第一日, 沈静花一整天功夫,与周云之在翰林院的书库中搜罗了不少有关淮河地理民风的书籍文章, 直忙到深夜才回家。
第二天沈静仍去上值了,又花了半天功夫与洪择明交接了盐引换粮的文书档案。过午便请了假回到家中, 简单收拾了行装。当晚翰林院院士方炜, 与工部侍郎卓大江, 带着工部、翰林院的同僚,为周云之与沈静践行。
宴席结束,沈静喝的微醺,与周云之约好明日出发的时辰,便被吕蒙送回来了家中。
时候已经不早了。他目送吕蒙送走,却站在院子门口,迟迟不想进家门去。
门外胡同里一棵梧桐树,他在胡同里来回徘徊,最后站在梧桐树下,从袖子里摸出那把拴着玉坠的扇子。
自那天晚上赵衡动了气,两人已经有几日没有见面了。不知道赵衡是否知道了自己要南下的事?
一想到自己被圣上支开往江南去的缘由,沈静心里便忐忑不安。也不知道等他从江南回来时,赵衡会不会已经择定了王妃人选,选好了成亲的日子?
想到这里,也不知是否因为喝了太多酒的缘故,沈静只觉得心口堵得厉害。他在胡同里又来回踱了几圈,却丝毫不觉得轻快,最终还是乘着微微的月色,摇摇晃晃往胡同外头走去。

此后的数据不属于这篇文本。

-- pv_equiv track=rewrite | github.com/JesusLopez5599/Master | IPPPD/entregable-01-ipppd-25-26.py | cuadrada
-- ===== SOURCE A (Python) =====
-- def cuadrada(a): #para comprobar que es una matriz cuadrada
--     if not a: #Suponemos que la matriz es no vacía
--         return False
--     filas= len(a)
--     for fila in a:
--         if len(fila) != filas:
--             return False
--     return True
-- ===== SOURCE B (Python) =====
-- def cuadrada(a):
--     # Arithmetic aggregate check: with n rows, the matrix is square iff no row
--     # is longer than n and the total number of entries is exactly n*n
--     # (if all lengths are <= n and they sum to n*n over n rows, each must be n).
--     n = len(a)
--     return n > 0 and max(map(len, a)) <= n and sum(map(len, a)) == n * n
-- ===== Notes on version B (the rewrite author's own statement) =====
-- stated objective: alternative
-- what changed: Replaces A's per-row equality loop with early exit by an arithmetic aggregate test: B never compares any individual row length to n; it checks max(row lengths) <= n and sum(row lengths) == n*n, which together force every length to equal n.
import Mathlib
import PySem

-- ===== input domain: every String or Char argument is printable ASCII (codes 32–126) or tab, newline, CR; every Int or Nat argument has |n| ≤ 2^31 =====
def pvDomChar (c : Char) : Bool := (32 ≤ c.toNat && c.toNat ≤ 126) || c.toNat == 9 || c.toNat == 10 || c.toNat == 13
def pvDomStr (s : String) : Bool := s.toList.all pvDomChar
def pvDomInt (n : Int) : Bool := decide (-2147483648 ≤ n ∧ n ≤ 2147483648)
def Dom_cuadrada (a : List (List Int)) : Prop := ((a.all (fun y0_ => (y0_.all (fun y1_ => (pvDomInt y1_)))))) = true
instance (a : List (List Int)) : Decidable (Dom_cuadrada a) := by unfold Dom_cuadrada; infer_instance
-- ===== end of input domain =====

-- B replaces A's per-row equality loop by an arithmetic aggregate test (max ≤ n and total entry count = n²); objective: alternative.

-- ===== PORT A =====
-- the 'for fila in a' loop with its early 'return False'
def cuadradaLoop (filas : Nat) : List (List Int) → Bool
  | [] => true
  | fila :: rest => if fila.length ≠ filas then false else cuadradaLoop filas rest

def cuadrada (a : List (List Int)) : Bool :=
  if a = [] then false
  else cuadradaLoop a.length a

-- ===== PORT B =====
-- n > 0 and max(map(len, a)) <= n and sum(map(len, a)) == n * n
-- (Python's `and` short-circuits, so max is only taken on nonempty input; the
--  `none` branch of max? is therefore unreachable and totalised to false.)
def cuadrada_alt (a : List (List Int)) : Bool :=
  let n : Int := a.length
  let lens : List Int := a.map (fun r => (r.length : Int))
  decide (0 < n) &&
    (match PySem.List.max? lens (fun x => x) with
     | none => false
     | some m => decide (m ≤ n)) &&
    decide (lens.sum = n * n)

-- ===== PRECONDITION & SPEC =====
def Spec_cuadrada (a : List (List Int)) (out : Bool) : Prop := out = cuadrada_alt a
instance (a : List (List Int)) (out : Bool) : Decidable (Spec_cuadrada a out) := by unfold Spec_cuadrada; infer_instance

-- ===== CLAIM (what is proved, stated in full; the proofs are below) =====
def Claim_equal_cuadrada : Prop := ∀ (a : List (List Int)), Dom_cuadrada a → Spec_cuadrada a (cuadrada a)

-- ===== LEMMAS AND PROOFS =====
-- A's loop is the all-rows check
lemma cuadradaLoop_eq_all (n : Nat) (l : List (List Int)) :
    cuadradaLoop n l = l.all (fun r => r.length == n) := by
  induction l with
  | nil => rfl
  | cons h t ih => by_cases hl : h.length = n <;> simp [cuadradaLoop, hl, ih]

lemma sum_le_of_forall_le (c : Int) (l : List Int) (h : ∀ x ∈ l, x ≤ c) :
    l.sum ≤ c * l.length := by
  induction l with
  | nil => simp
  | cons x t ih =>
    have hx := h x (List.mem_cons_self)
    have ht := ih (fun y hy => h y (List.mem_cons_of_mem _ hy))
    simp only [List.sum_cons, List.length_cons]
    push_cast
    nlinarith

lemma all_eq_of_sum_eq (c : Int) (l : List Int) (h : ∀ x ∈ l, x ≤ c)
    (hs : l.sum = c * l.length) : ∀ x ∈ l, x = c := by
  induction l with
  | nil => simp
  | cons x t ih =>
    have hx := h x (List.mem_cons_self)
    have ht : ∀ y ∈ t, y ≤ c := fun y hy => h y (List.mem_cons_of_mem _ hy)
    have hsumt := sum_le_of_forall_le c t ht
    have hxc : x = c := by
      simp only [List.sum_cons, List.length_cons] at hs
      push_cast at hs
      nlinarith
    intro y hy
    rcases List.mem_cons.mp hy with rfl | hy'
    · exact hxc
    · apply ih ht _ y hy'
      simp only [List.sum_cons, List.length_cons] at hs
      push_cast at hs ⊢
      linarith

theorem pv_main (a : List (List Int)) : cuadrada a = cuadrada_alt a := by
  cases a with
  | nil => rfl
  | cons h t =>
    have hne : (h :: t : List (List Int)) ≠ [] := by simp
    set l : List (List Int) := h :: t with hl
    set n : Int := (l.length : Int) with hn
    set lens : List Int := l.map (fun r => (r.length : Int)) with hlens
    have hlensne : lens ≠ [] := by simp [hlens, hl]
    obtain ⟨m, hm⟩ : ∃ m, PySem.List.max? lens (fun x => x) = some m := by
      cases hmx : PySem.List.max? lens (fun x => x) with
      | none => exact absurd ((PySem.List.max?_eq_none_iff lens (fun x => x)).mp hmx) hlensne
      | some m => exact ⟨m, rfl⟩
    have hmem : m ∈ lens := PySem.List.max?_mem hm
    have hmax : ∀ y ∈ lens, y ≤ m := fun y hy => PySem.List.max?_isMax hm y hy
    have hlenlen : (lens.length : Int) = n := by simp [hlens, hn]
    have hpos : 0 < n := by simp [hn, hl]
    simp only [cuadrada, if_neg hne, cuadradaLoop_eq_all, cuadrada_alt]
    rw [show ((h :: t : List (List Int)).length : Int) = n from rfl]
    rw [show ((h :: t : List (List Int)).map (fun r => (r.length : Int))) = lens from rfl]
    rw [hm]
    simp only [decide_eq_true hpos, Bool.true_and]
    by_cases hall : ∀ r ∈ l, (r.length : Int) = n
    · have h1 : l.all (fun r => r.length == l.length) = true := by
        simp only [List.all_eq_true]
        intro r hr
        have := hall r hr
        simp; omega
      have hlenseq : ∀ x ∈ lens, x = n := by
        intro x hx
        obtain ⟨r, hr, rfl⟩ := List.mem_map.mp hx
        exact hall r hr
      have hmn : m = n := hlenseq m hmem
      have hsum : lens.sum = n * n := by
        have hmapc : l.map (fun r => (r.length : Int)) = l.map (fun _ => n) :=
          List.map_congr_left hall
        rw [hlens, hmapc, PySem.List.sum_map_const_int, ← hn]
      simp [h1, hmn, hsum]
    · rw [not_forall] at hall
      simp only [not_forall, exists_prop] at hall
      obtain ⟨r, hr, hrn⟩ := hall
      have h1 : l.all (fun r => r.length == l.length) = false := by
        simp only [List.all_eq_false]
        refine ⟨r, hr, ?_⟩
        simp only [beq_iff_eq]
        intro hc; exact hrn (by rw [hc, hn])
      rw [h1]
      symm
      by_cases hmle : m ≤ n
      · -- all lens ≤ n but one differs, so sum < n*n
        have hle : ∀ x ∈ lens, x ≤ n := fun x hx => le_trans (hmax x hx) hmle
        have hsne : lens.sum ≠ n * n := by
          intro hs
          have := all_eq_of_sum_eq n lens hle (by rw [hs, hlenlen])
          exact hrn (this _ (List.mem_map.mpr ⟨r, hr, rfl⟩))
        simp [hsne]
      · simp [hmle]

-- ===== VERDICT (by name: the statement is the Claim_ definition above) =====
theorem cuadrada_spec : Claim_equal_cuadrada := by
  intro a _
  exact pv_main a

七月初,天上只有一弯月牙儿,却剔透明亮,照的整个夜空如一块莹蓝的宝石。外头不少人坐在街边,乘着月色打着扇子消暑,偶尔有孩童跑来跑去嬉闹着。
沈静走走停停,也不知道走了多久,才终于到了豫王府门前。
门房早认出了他,忙迎上来行礼:“沈先生来了?”
宇。
熙。
独。
家。
沈静回了礼,笑着问道:“殿下可在府里?”
一个同沈静熟悉的门子笑道:“沈先生来见殿下?可是有点不巧。殿下刚出门去了,也就走了一刻钟的样子。”
沈静心中不由得一阵失落,顿了顿,又问道:“那知道殿下去了何处,何时回来?”
“这个还真不知道。”那门子说完,便殷勤笑着往里请沈静道,“沈先生若不急,不如进去等等吧。我这就去跟秦管家说一声。”

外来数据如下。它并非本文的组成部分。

-- pv_equiv track=rewrite | github.com/tiankaixie/fairrankvis | server/core.py | clustering
-- ===== SOURCE A (Python) =====
-- def clustering(mins_bucket, res_array, nodes):
--     clusters = {}
--     for index, res in enumerate(res_array):
--         for i in range(len(mins_bucket)):
--             if res < mins_bucket[i]:
--                 clusters[nodes[index]] = i
--                 break
--             elif i == len(mins_bucket) - 1:
--                 clusters[nodes[index]] = i + 1
--                 break
--     return clusters
-- ===== SOURCE B (Python) =====
-- def _bisect_right(a, x):
--     lo, hi = 0, len(a)
--     while lo < hi:
--         mid = (lo + hi) // 2
--         if x < a[mid]:
--             hi = mid
--         else:
--             lo = mid + 1
--     return lo
--
--
-- def clustering(mins_bucket, res_array, nodes):
--     # running prefix maximum of the thresholds: nondecreasing, and
--     # "first threshold exceeding res" = "first prefix-max exceeding res",
--     # so a binary search per value works without assuming mins_bucket sorted
--     prefix_max = []
--     best = None
--     for t in mins_bucket:
--         if best is None or t > best:
--             best = t
--         prefix_max.append(best)
--     clusters = {}
--     if prefix_max:
--         for index, res in enumerate(res_array):
--             clusters[nodes[index]] = _bisect_right(prefix_max, res)
--     return clusters
-- ===== Notes on version B (the rewrite author's own statement) =====
-- stated objective: faster
-- what changed: Replaces the per-value linear scan of mins_bucket by a one-time running prefix-maximum of the thresholds (nondecreasing, so the first threshold exceeding a value equals the first prefix-max exceeding it) followed by a hand-written bisect_right binary search per value.
import Mathlib
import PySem

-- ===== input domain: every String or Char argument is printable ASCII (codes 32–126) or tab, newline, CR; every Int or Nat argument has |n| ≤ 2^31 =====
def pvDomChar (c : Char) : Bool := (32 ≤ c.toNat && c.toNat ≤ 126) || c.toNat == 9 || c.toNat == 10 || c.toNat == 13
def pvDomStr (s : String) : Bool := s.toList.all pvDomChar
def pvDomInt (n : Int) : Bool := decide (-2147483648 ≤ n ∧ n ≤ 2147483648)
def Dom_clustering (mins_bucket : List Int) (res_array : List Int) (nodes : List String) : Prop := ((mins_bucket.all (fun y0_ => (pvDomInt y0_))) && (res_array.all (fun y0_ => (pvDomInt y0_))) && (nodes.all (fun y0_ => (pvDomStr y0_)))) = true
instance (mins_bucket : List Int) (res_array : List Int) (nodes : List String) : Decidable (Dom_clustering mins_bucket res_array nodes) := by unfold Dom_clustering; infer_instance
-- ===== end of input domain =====

-- B replaces A's per-value linear scan of mins_bucket by a one-time running prefix-maximum
-- plus a bisect_right binary search per value (objective: faster, asymptotic).

-- ===== PORT A =====
-- inner 'for i in range(len(mins_bucket))' loop with its two breaks
def clusteringInner (mins : List Int) (res : Int) (node : String) (i : Nat) (d : PySem.Dict String Int) : PySem.Dict String Int :=
  if h : i < mins.length then
    if res < mins[i] then d.insert node (i : Int)
    else if i = mins.length - 1 then d.insert node ((i : Int) + 1)
    else clusteringInner mins res node (i + 1) d
  else d
termination_by mins.length - i

def clustering (mins_bucket : List Int) (res_array : List Int) (nodes : List String) : List (String × Int) :=
  ((PySem.List.enumerate res_array).foldl
    (fun clusters p =>
      clusteringInner mins_bucket p.2 ((PySem.List.pyGet? nodes p.1).getD "") 0 clusters)
    PySem.Dict.empty).items

-- ===== PORT B =====
-- the running prefix-maximum loop of Source B (state: list built so far, current best)
def prefixMaxB (mins : List Int) : List Int × Option Int :=
  mins.foldl
    (fun s t =>
      let best := match s.2 with
        | none => t
        | some b => if t > b then t else b
      (s.1 ++ [best], some best))
    ([], none)

def clustering_alt (mins_bucket : List Int) (res_array : List Int) (nodes : List String) : List (String × Int) :=
  let pm := (prefixMaxB mins_bucket).1
  (if pm.isEmpty then PySem.Dict.empty else
    (PySem.List.enumerate res_array).foldl
      (fun clusters p =>
        clusters.insert ((PySem.List.pyGet? nodes p.1).getD "")
          ((PySem.List.bisectRight pm p.2 : Nat) : Int))
      PySem.Dict.empty).items

-- ===== PRECONDITION & SPEC =====
-- Pre_ excludes exactly the inputs where Python A raises IndexError: mins_bucket nonempty
-- and res_array longer than nodes (nodes[index] out of range); B raises there too.
def Pre_clustering (mins_bucket : List Int) (res_array : List Int) (nodes : List String) : Prop :=
  mins_bucket = [] ∨ res_array.length ≤ nodes.length
instance (mins_bucket : List Int) (res_array : List Int) (nodes : List String) : Decidable (Pre_clustering mins_bucket res_array nodes) := by unfold Pre_clustering; infer_instance

def pvWitness_clustering : List Int × List Int × List String := ([1, 5], [0, 3, 7], ["a", "b", "c"])

def Spec_clustering (mins_bucket : List Int) (res_array : List Int) (nodes : List String) (out : List (String × Int)) : Prop := out = clustering_alt mins_bucket res_array nodes
instance (mins_bucket : List Int) (res_array : List Int) (nodes : List String) (out : List (String × Int)) : Decidable (Spec_clustering mins_bucket res_array nodes out) := by unfold Spec_clustering; infer_instance

-- ===== CLAIM (what is proved, stated in full; the proofs are below) =====
def Claim_equal_clustering : Prop := ∀ (mins_bucket : List Int) (res_array : List Int) (nodes : List String), Dom_clustering mins_bucket res_array nodes → Pre_clustering mins_bucket res_array nodes → Spec_clustering mins_bucket res_array nodes (clustering mins_bucket res_array nodes)

-- ===== LEMMAS AND PROOFS =====

-- recursive restatement of prefixMaxB's fold, for proofs
def pmRec (best : Option Int) : List Int → List Int
  | [] => []
  | t :: ts =>
      let b := match best with
        | none => t
        | some b0 => if t > b0 then t else b0
      b :: pmRec (some b) ts

theorem prefixMaxB_fst (mins : List Int) : (prefixMaxB mins).1 = pmRec none mins := by
  have h : ∀ (l : List Int) (acc : List Int) (best : Option Int),
      (l.foldl (fun s t =>
        let b := match s.2 with
          | none => t
          | some b0 => if t > b0 then t else b0
        (s.1 ++ [b], some b)) (acc, best)).1 = acc ++ pmRec best l := by
    intro l
    induction l with
    | nil => intro acc best; simp [pmRec]
    | cons t ts ih =>
        intro acc best
        simp only [List.foldl_cons, pmRec]
        rw [ih]
        simp
  simpa using h mins [] none

theorem length_pmRec (best : Option Int) (l : List Int) : (pmRec best l).length = l.length := by
  induction l generalizing best with
  | nil => simp [pmRec]
  | cons t ts ih => simp [pmRec, ih]

-- every element of pmRec (some b) l is ≥ b
theorem le_of_mem_pmRec (b : Int) (l : List Int) : ∀ x ∈ pmRec (some b) l, b ≤ x := by
  induction l generalizing b with
  | nil => simp [pmRec]
  | cons t ts ih =>
      intro x hx
      simp only [pmRec, List.mem_cons] at hx
      rcases hx with rfl | hx
      · split <;> omega
      · by_cases h : t > b
        · have := ih (if t > b then t else b) x hx; simp [h] at this ⊢; omega
        · have := ih (if t > b then t else b) x hx; simp [h] at this ⊢; omega

theorem pairwise_pmRec (best : Option Int) (l : List Int) :
    (pmRec best l).Pairwise (· ≤ ·) := by
  induction l generalizing best with
  | nil => simp [pmRec]
  | cons t ts ih =>
      simp only [pmRec]
      exact List.pairwise_cons.mpr ⟨le_of_mem_pmRec _ ts, ih _⟩

-- first index exceeding res agrees between a list and its running prefix maximum
theorem findIdx_pmRec (res : Int) (l : List Int) (b : Int) (hb : b ≤ res) :
    (pmRec (some b) l).findIdx (fun t => res < t) = l.findIdx (fun t => res < t) := by
  induction l generalizing b with
  | nil => simp [pmRec]
  | cons t ts ih =>
      simp only [pmRec, List.findIdx_cons]
      by_cases h : t > b
      · simp only [h, if_pos]
        by_cases hr : res < t
        · simp [hr]
        · have : ¬ res < (if t > b then t else b) := by simp [h]; omega
          simp [hr, ih t (by omega)]
      · simp only [h]
        have hbr : ¬ res < b := by omega
        by_cases hr : res < t
        · omega
        · simp [hr, hbr, ih b hb]

theorem findIdx_pmRec_none (res : Int) (l : List Int) :
    (pmRec none l).findIdx (fun t => res < t) = l.findIdx (fun t => res < t) := by
  cases l with
  | nil => simp [pmRec]
  | cons t ts =>
      simp only [pmRec, List.findIdx_cons]
      by_cases hr : res < t
      · simp [hr]
      · simp [hr, findIdx_pmRec res ts t (by omega)]

-- on a nondecreasing list, bisectRight computes the first index whose element exceeds x
theorem bisectRight_eq_findIdx (l : List Int) (x : Int) (hs : l.Pairwise (· ≤ ·)) :
    PySem.List.bisectRight l x = l.findIdx (fun t => x < t) := by
  obtain ⟨hle, hlt, hgt⟩ := PySem.List.bisectRight_spec l x hs
  set b := PySem.List.bisectRight l x with hb
  set c := l.findIdx (fun t => x < t) with hc
  have hcle : c ≤ l.length := List.findIdx_le_length
  rcases lt_trichotomy b c with h | h | h
  · -- b < c: element at b is ≤ x by findIdx, but > x by spec
    have hblen : b < l.length := lt_of_lt_of_le h hcle
    have h1 : x < l[b] := hgt b hblen (le_refl b)
    have h2 : ¬ (x < l[b]) := by
      have := List.not_of_lt_findIdx (p := fun t => x < t) (xs := l) (by omega : b < c)
      simpa using this
    omega
  · exact h
  · -- c < b: element at c satisfies the predicate, but spec says l[c] ≤ x
    have hclen : c < l.length := lt_of_lt_of_le h hle
    have h1 : x < l[c] := by
      have := List.findIdx_getElem (p := fun t => x < t) (xs := l) (w := hclen)
      simpa using this
    have h2 : l[c] ≤ x := hlt c hclen h
    omega

-- A's inner loop computes: first index (from i) whose threshold exceeds res, else length
theorem clusteringInner_eq (mins : List Int) (res : Int) (node : String)
    (i : Nat) (hi : i < mins.length) (d : PySem.Dict String Int) :
    clusteringInner mins res node i d
      = d.insert node ((i : Int) + ((mins.drop i).findIdx (fun t => res < t) : Int)) := by
  have hdrop : mins.drop i = mins[i] :: mins.drop (i + 1) := List.drop_eq_getElem_cons hi
  rw [clusteringInner]
  simp only [hi, dif_pos]
  by_cases h1 : res < mins[i]
  · rw [if_pos h1, hdrop, List.findIdx_cons]
    simp [h1]
  · rw [if_neg h1]
    by_cases h2 : i = mins.length - 1
    · rw [if_pos h2, hdrop, List.findIdx_cons]
      have : mins.drop (i + 1) = [] := List.drop_eq_nil_of_le (by omega)
      simp [h1, this]
    · rw [if_neg h2]
      rw [clusteringInner_eq mins res node (i + 1) (by omega) d]
      rw [hdrop, List.findIdx_cons]
      simp only [h1, decide_false, cond_false]
      congr 1
      push_cast
      ring
termination_by mins.length - i

-- the two per-value results coincide (mins nonempty)
theorem step_eq (mins : List Int) (res : Int) (node : String) (d : PySem.Dict String Int)
    (hne : mins ≠ []) :
    clusteringInner mins res node 0 d
      = d.insert node ((PySem.List.bisectRight (prefixMaxB mins).1 res : Nat) : Int) := by
  have hlen : 0 < mins.length := List.length_pos_of_ne_nil hne
  rw [clusteringInner_eq mins res node 0 hlen d]
  rw [prefixMaxB_fst]
  rw [bisectRight_eq_findIdx _ _ (pairwise_pmRec none mins)]
  rw [findIdx_pmRec_none]
  simp

-- ===== VERDICT (by name: the statement is the Claim_ definition above) =====
theorem clustering_spec : Claim_equal_clustering := by
  intro mins res_array nodes _hdom _hpre
  simp only [Spec_clustering, clustering, clustering_alt]
  by_cases hm : mins = []
  · subst hm
    have hpm : (prefixMaxB ([] : List Int)).1 = [] := by rw [prefixMaxB_fst]; rfl
    rw [hpm]
    simp only [List.isEmpty_nil, if_pos]
    congr 1
    have hstep : ∀ (p : Int × Int) (d : PySem.Dict String Int),
        clusteringInner [] p.2 ((PySem.List.pyGet? nodes p.1).getD "") 0 d = d := by
      intro p d
      rw [clusteringInner]
      simp
    induction (PySem.List.enumerate res_array) with
    | nil => simp
    | cons p ps ih =>
        simp only [List.foldl_cons]
        rw [hstep]
        exact ih
  · have hpmlen : ((prefixMaxB mins).1).length = mins.length := by
      rw [prefixMaxB_fst]; exact length_pmRec none mins
    have hpm : ¬ ((prefixMaxB mins).1).isEmpty := by
      simp only [List.isEmpty_iff]
      intro h
      apply hm
      have := hpmlen
      rw [h] at this
      exact List.eq_nil_of_length_eq_zero this.symm
    rw [if_neg hpm]
    congr 1
    have hfun : (fun (clusters : PySem.Dict String Int) (p : Int × Int) =>
          clusteringInner mins p.2 ((PySem.List.pyGet? nodes p.1).getD "") 0 clusters)
        = (fun (clusters : PySem.Dict String Int) (p : Int × Int) =>
          clusters.insert ((PySem.List.pyGet? nodes p.1).getD "")
            ((PySem.List.bisectRight (prefixMaxB mins).1 p.2 : Nat) : Int)) := by
      funext d p
      exact step_eq mins p.2 ((PySem.List.pyGet? nodes p.1).getD "") d hm
    rw [hfun]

沈静迟疑了下,点了点头:“你也不必惊动秦管家了,我就在此坐一会等等吧。”
门子便笑道:“好。那我去给您沏壶茶来。”
没等沈静推辞,门子已经一溜小跑进去了。另个年纪小些的孩子将沈静请进了门,让他在门里的石凳子上坐下。片刻门子端着茶壶茶碗来了,陪着沈静坐下,为他倒上茶:“我这里没什么好茶。沈先生将就着喝吧。”

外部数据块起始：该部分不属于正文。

-- pv_equiv track=rewrite | github.com/lirikp/Python_algorithms_and_data_structures | lesson5.py | break_hex
-- ===== SOURCE A (Python) =====
-- from collections import defaultdict, OrderedDict, deque
--
-- def break_hex(hex):
--     isset_hex = deque('0123456789abcdef')
--     l = 0
--     for simb in hex:
--         if simb in isset_hex:
--             l += 1
--
--     if l == len(hex):
--         return True
--     else:
--         return False
-- ===== SOURCE B (Python) =====
-- def break_hex(hex):
--     # Stripping every hex digit from both ends leaves '' iff all chars are hex digits:
--     # if any non-hex char exists, the outermost one survives the strip.
--     return hex.strip('0123456789abcdef') == ''
-- ===== Notes on version B (the rewrite author's own statement) =====
-- stated objective: simpler
-- what changed: Replaces the per-character membership-counting loop and final length comparison with a single str.strip call over the hex-digit characters: stripping them from both ends leaves the empty string exactly when every character is a hex digit, so no loop, counter or length check is written at all.
import Mathlib
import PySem

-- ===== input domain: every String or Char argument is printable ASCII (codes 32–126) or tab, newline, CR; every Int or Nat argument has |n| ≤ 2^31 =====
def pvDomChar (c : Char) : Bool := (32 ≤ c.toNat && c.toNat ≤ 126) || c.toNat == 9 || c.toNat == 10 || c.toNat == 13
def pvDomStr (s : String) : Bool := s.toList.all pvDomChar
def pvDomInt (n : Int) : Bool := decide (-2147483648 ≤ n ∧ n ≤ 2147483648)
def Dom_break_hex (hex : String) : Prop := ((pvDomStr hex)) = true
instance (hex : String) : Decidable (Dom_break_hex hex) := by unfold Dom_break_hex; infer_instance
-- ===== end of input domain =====

-- B replaces A's membership-counting loop + length comparison with one
-- str.strip('0123456789abcdef') call compared against '' (simpler: no loop,
-- counter or length check is written).

-- ===== PORT A =====
-- deque('0123456789abcdef') — used only for membership, ported as its char list
def pvHexDigits : List Char := "0123456789abcdef".toList

def break_hex (hex : String) : Bool :=
  let isset_hex := pvHexDigits
  let l : Int := hex.toList.foldl (fun l simb => if simb ∈ isset_hex then l + 1 else l) 0
  if l = PySem.Str.len hex then true else false

-- ===== PORT B =====
def break_hex_alt (hex : String) : Bool :=
  PySem.Str.stripChars hex "0123456789abcdef" == ""

-- ===== PRECONDITION & SPEC =====
def Spec_break_hex (hex : String) (out : Bool) : Prop := out = break_hex_alt hex
instance (hex : String) (out : Bool) : Decidable (Spec_break_hex hex out) := by unfold Spec_break_hex; infer_instance

-- ===== CLAIM (what is proved, stated in full; the proofs are below) =====
def Claim_equal_break_hex : Prop := ∀ (hex : String), Dom_break_hex hex → Spec_break_hex hex (break_hex hex)

-- ===== LEMMAS AND PROOFS =====

-- A's counting loop as countP, peeled by structural induction
theorem foldl_hexcount (cs : List Char) (l : Int) :
    cs.foldl (fun l simb => if simb ∈ pvHexDigits then l + 1 else l) l
      = l + (cs.countP (· ∈ pvHexDigits) : Int) := by
  induction cs generalizing l with
  | nil => simp
  | cons c cs ih =>
    by_cases h : c ∈ pvHexDigits <;>
      simp [h, ih, add_assoc, add_comm]

-- A's side: count = length ↔ every char is a hex digit
theorem break_hex_eq_all (hex : String) :
    break_hex hex = hex.toList.all (· ∈ pvHexDigits) := by
  unfold break_hex
  simp only [foldl_hexcount, zero_add, PySem.Str.len_eq]
  rcases h : hex.toList.all (· ∈ pvHexDigits) with _ | _
  · have : hex.toList.countP (· ∈ pvHexDigits) ≠ hex.toList.length := by
      intro hc
      have := List.countP_eq_length.mp hc
      simp only [List.all_eq_false] at h
      obtain ⟨c, hc1, hc2⟩ := h
      exact hc2 (by simpa using this c hc1)
    rw [String.length_toList] at this
    simp [this]
  · have : hex.toList.countP (· ∈ pvHexDigits) = hex.toList.length :=
      List.countP_eq_length.mpr (by simpa [List.all_eq_true] using h)
    rw [String.length_toList] at this
    simp [this]

-- B's side: stripping hex digits from both ends leaves [] iff all chars are hex digits
theorem break_hex_alt_eq_all (hex : String) :
    break_hex_alt hex = hex.toList.all (· ∈ pvHexDigits) := by
  unfold break_hex_alt
  apply Bool.eq_iff_iff.mpr
  rw [beq_iff_eq, ← String.toList_inj, PySem.Str.toList_stripChars]
  simp only [PySem.Chars.stripChars, List.reverse_eq_nil_iff, List.dropWhile_eq_nil_iff,
    List.mem_reverse, List.all_eq_true, String.toList_empty]
  constructor
  · intro h c hc
    by_cases hd : c ∈ (List.dropWhile (fun c => "0123456789abcdef".toList.contains c) hex.toList)
    · simpa [pvHexDigits, List.contains_iff_mem] using h c hd
    · -- c was dropped by the front dropWhile, so it satisfies the predicate
      have hsplit := List.takeWhile_append_dropWhile
        (p := fun c => "0123456789abcdef".toList.contains c) (l := hex.toList)
      have : c ∈ List.takeWhile (fun c => "0123456789abcdef".toList.contains c) hex.toList := by
        rcases (List.mem_append.mp (by rw [hsplit]; exact hc)) with h1 | h1
        · exact h1
        · exact absurd h1 hd
      simpa [pvHexDigits, List.contains_iff_mem] using List.mem_takeWhile_imp this
  · intro h c hc
    have : c ∈ hex.toList := List.dropWhile_subset _ hc
    simpa [pvHexDigits, List.contains_iff_mem] using h c this

-- ===== VERDICT (by name: the statement is the Claim_ definition above) =====
theorem break_hex_spec : Claim_equal_break_hex := by
  intro hex _
  unfold Spec_break_hex
  rw [break_hex_eq_all, break_hex_alt_eq_all]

两人坐了会儿,喝了几碗茶,说着才知道,这门子叫邓虎,原来曾是赵衡营中的侍卫,随赵衡在甘肃打过仗。邓虎同小有关系熟悉,后来打仗伤了左手,小有便叫他在府里做了门房。
聊着聊着,邓虎知道沈静是探花郎,便开始向沈静请教如何教孩子读书的事:“家里的孩子八岁了,已经在学堂里念了两三年,也不见长进。夫子叫他背书,我看他总也背不过,还总是偷懒。不知道沈先生小时候如何读书的?”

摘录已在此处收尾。